Kenneth and Laura Grad took their 41-day-old son to a podiatrist because his foot seemed swollen. The podiatrist persuaded the Grads to take the infant to the hospital. He had a sore on his foot, dryness around his mouth, and a cut on his scrotum. Laura Grad provided the doctor with a family history.

An X-ray taken at Akron Children’s Hospital showed that the child’s left leg was fractured. Additional X-rays indicated that the child had 26 fractures, which included his skull, ribs, legs, arms, and fingers. The injuries were in various stages of healing. Kenneth Grad disclosed that he accidentally bumped the child’s head one time into a dresser.

The child’s blood was tested for a genetic disorder called osteogenesis imperfecta – referred to as brittle bone disease – which causes bones to break easily. The test came back negative. Laura Grad later told the doctor at the hospital that she had a vitamin D deficiency, which can affect bone development.

Father Charged With Harming Child
Kenneth Grad was charged in 2008 with five counts of child endangering and three counts of felonious assault. In 2013 and 2014, the Medina County Common Pleas Court denied the father’s request to test the child more extensively for genetic and metabolic disorders.

The case went to trial in December 2014. The defense argued that the child’s physician at the hospital, Dr. Daryl Steiner, only had the child tested for one variant of osteogenesis imperfecta, didn’t order tests for any other genetic disorders, and didn’t test for a vitamin D deficiency. Steiner testified that vitamin D testing wasn’t necessary because it doesn’t affect infants before they are three to six months old.

The jury convicted Grad on all counts. He was sentenced to 24 years in prison.

Grad appealed to the Ninth District Court of Appeals, which in December 2016 upheld the verdict. He appealed to the Supreme Court of Ohio, which declined to accept the case.

He later filed a petition for postconviction relief, which the trial court dismissed. The Ninth District affirmed.

Father Asks Court to Allow Motion for New Trial
In October 2021, Grad asked the trial court for permission, or “leave,” to file a motion for a new trial because he had new evidence. Typically, a request for a new trial based on new evidence must be filed within 120 days after the verdict. If that deadline has passed, the defendant must first ask the court for permission to submit the motion.

In his request, Grad identified scientific studies from 2016, 2017, 2019, and 2021. Grad said the studies proved that genetic and metabolic conditions could cause unexplained fractures in infants. Because the studies were new evidence not available at the time of his 2014 trial, the court should hold a hearing to determine whether the evidence entitled him to a new trial, Grad maintained. His other points included finding out that the costs of genetic testing had dropped to a fraction of what they were during his trial, learning of a family member’s recent diagnosis relevant to the case, and publication of a news media investigation about mistaken diagnoses by Steiner.

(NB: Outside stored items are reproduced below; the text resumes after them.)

-- pv_equiv track=rewrite | github.com/cfreis/conect | listaMaquinas.py | ordenaIp
-- ===== SOURCE A (Python) =====
-- def ordenaIp(ipAnt):
--     #coloca os ips na ordem Interno, Externo e URL se existirem
--     ipNew=['','','']
--     idx=1
--     for idx in range(0,len(ipAnt)):
--         if ipAnt[idx][0:3] == '10.':
--             ipNew[0]=ipAnt[idx]
--         elif ipAnt[idx][0:3] == '177':
--             ipNew[1]=ipAnt[idx]
--         else :
--             ipNew[2]=ipAnt[idx]
--     return(ipNew)
-- ===== SOURCE B (Python) =====
-- def ordenaIp(ipAnt):
--     # three independent last-match searches instead of one overwrite loop
--     def last(pred):
--         for ip in reversed(ipAnt):
--             if pred(ip[0:3]):
--                 return ip
--         return ''
--     return [last(lambda p: p == '10.'),
--             last(lambda p: p == '177'),
--             last(lambda p: p != '10.' and p != '177')]
-- ===== Notes on version B (the rewrite author's own statement) =====
-- stated objective: alternative
-- what changed: Replaces the single mutating overwrite loop with three independent reversed last-match searches, one per result slot.
import Mathlib
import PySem

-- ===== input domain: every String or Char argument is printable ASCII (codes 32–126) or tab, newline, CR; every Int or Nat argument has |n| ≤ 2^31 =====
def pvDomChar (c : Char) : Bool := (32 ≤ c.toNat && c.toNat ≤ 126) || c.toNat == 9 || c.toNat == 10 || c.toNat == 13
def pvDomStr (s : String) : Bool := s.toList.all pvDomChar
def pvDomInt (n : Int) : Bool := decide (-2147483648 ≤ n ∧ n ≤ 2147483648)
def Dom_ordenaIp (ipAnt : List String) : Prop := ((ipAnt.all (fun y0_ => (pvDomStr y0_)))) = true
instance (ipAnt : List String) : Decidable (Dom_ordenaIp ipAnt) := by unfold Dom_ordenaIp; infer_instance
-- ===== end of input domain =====

-- B replaces A's single overwrite loop with three independent reversed last-match searches (alternative decomposition, same cost).


-- ===== PORT A =====
-- ipAnt[idx][0:3]
def pvPref3 (s : String) : String := PySem.Str.slice s (some 0) (some 3)

-- loop body: overwrite one of the three slots
def ordenaIpStep (st : String × String × String) (s : String) : String × String × String :=
  if pvPref3 s == "10." then (s, st.2.1, st.2.2)
  else if pvPref3 s == "177" then (st.1, s, st.2.2)
  else (st.1, st.2.1, s)

def ordenaIp (ipAnt : List String) : List String :=
  let st := ipAnt.foldl ordenaIpStep ("", "", "")
  [st.1, st.2.1, st.2.2]

-- ===== PORT B =====
-- last element of the list whose 3-char prefix satisfies p, else ''
def pvLast (p : String → Bool) (l : List String) : String :=
  (l.reverse.find? (fun s => p (pvPref3 s))).getD ""

def ordenaIp_alt (ipAnt : List String) : List String :=
  [pvLast (fun q => q == "10.") ipAnt,
   pvLast (fun q => q == "177") ipAnt,
   pvLast (fun q => q != "10." && q != "177") ipAnt]

-- ===== PRECONDITION & SPEC =====
def Spec_ordenaIp (ipAnt : List String) (out : List String) : Prop := out = ordenaIp_alt ipAnt
instance (ipAnt : List String) (out : List String) : Decidable (Spec_ordenaIp ipAnt out) := by unfold Spec_ordenaIp; infer_instance

-- ===== CLAIM (what is proved, stated in full; the proofs are below) =====
def Claim_equal_ordenaIp : Prop := ∀ (ipAnt : List String), Dom_ordenaIp ipAnt → Spec_ordenaIp ipAnt (ordenaIp ipAnt)

-- ===== LEMMAS AND PROOFS =====

theorem pvLast_append (p : String → Bool) (l : List String) (x : String) :
    pvLast p (l ++ [x]) = if p (pvPref3 x) then x else pvLast p l := by
  simp [pvLast, List.find?]
  split_ifs with h <;> simp [h]

theorem comp1 (l : List String) :
    (List.foldl ordenaIpStep ("", "", "") l).1 = pvLast (fun q => q == "10.") l := by
  induction l using List.reverseRecOn with
  | nil => rfl
  | append_singleton l x ih =>
    rw [List.foldl_append, List.foldl_cons, List.foldl_nil, pvLast_append, ← ih]
    generalize List.foldl ordenaIpStep ("", "", "") l = S
    unfold ordenaIpStep
    split_ifs with h1 h2 <;> simp_all

theorem comp2 (l : List String) :
    (List.foldl ordenaIpStep ("", "", "") l).2.1 = pvLast (fun q => q == "177") l := by
  induction l using List.reverseRecOn with
  | nil => rfl
  | append_singleton l x ih =>
    rw [List.foldl_append, List.foldl_cons, List.foldl_nil, pvLast_append, ← ih]
    generalize List.foldl ordenaIpStep ("", "", "") l = S
    unfold ordenaIpStep
    split_ifs with h1 h2 <;> simp_all

theorem comp3 (l : List String) :
    (List.foldl ordenaIpStep ("", "", "") l).2.2 = pvLast (fun q => q != "10." && q != "177") l := by
  induction l using List.reverseRecOn with
  | nil => rfl
  | append_singleton l x ih =>
    rw [List.foldl_append, List.foldl_cons, List.foldl_nil, pvLast_append, ← ih]
    generalize List.foldl ordenaIpStep ("", "", "") l = S
    unfold ordenaIpStep
    split_ifs with h1 h2 <;> simp_all

theorem ordenaIp_eq_alt (ipAnt : List String) : ordenaIp ipAnt = ordenaIp_alt ipAnt := by
  simp only [ordenaIp, ordenaIp_alt, comp1, comp2, comp3]

-- ===== VERDICT (by name: the statement is the Claim_ definition above) =====
theorem ordenaIp_spec : Claim_equal_ordenaIp := by
  intro ipAnt _
  unfold Spec_ordenaIp
  exact ordenaIp_eq_alt ipAnt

The trial court denied Grad’s request in January 2022. He appealed the denial to the Ninth District, which upheld the trial court ruling. Grad appealed to the Supreme Court of Ohio, which agreed to review the case.

Studies Were New Evidence That Supported Request for Another Trial, Father Argues
If a defendant provides documents to the trial court that on their face show the discovery of the new evidence that couldn’t be presented at trial, then the court must hold a hearing to determine whether there is proof it wasn’t possible to know about and submit the evidence earlier, Grad explains.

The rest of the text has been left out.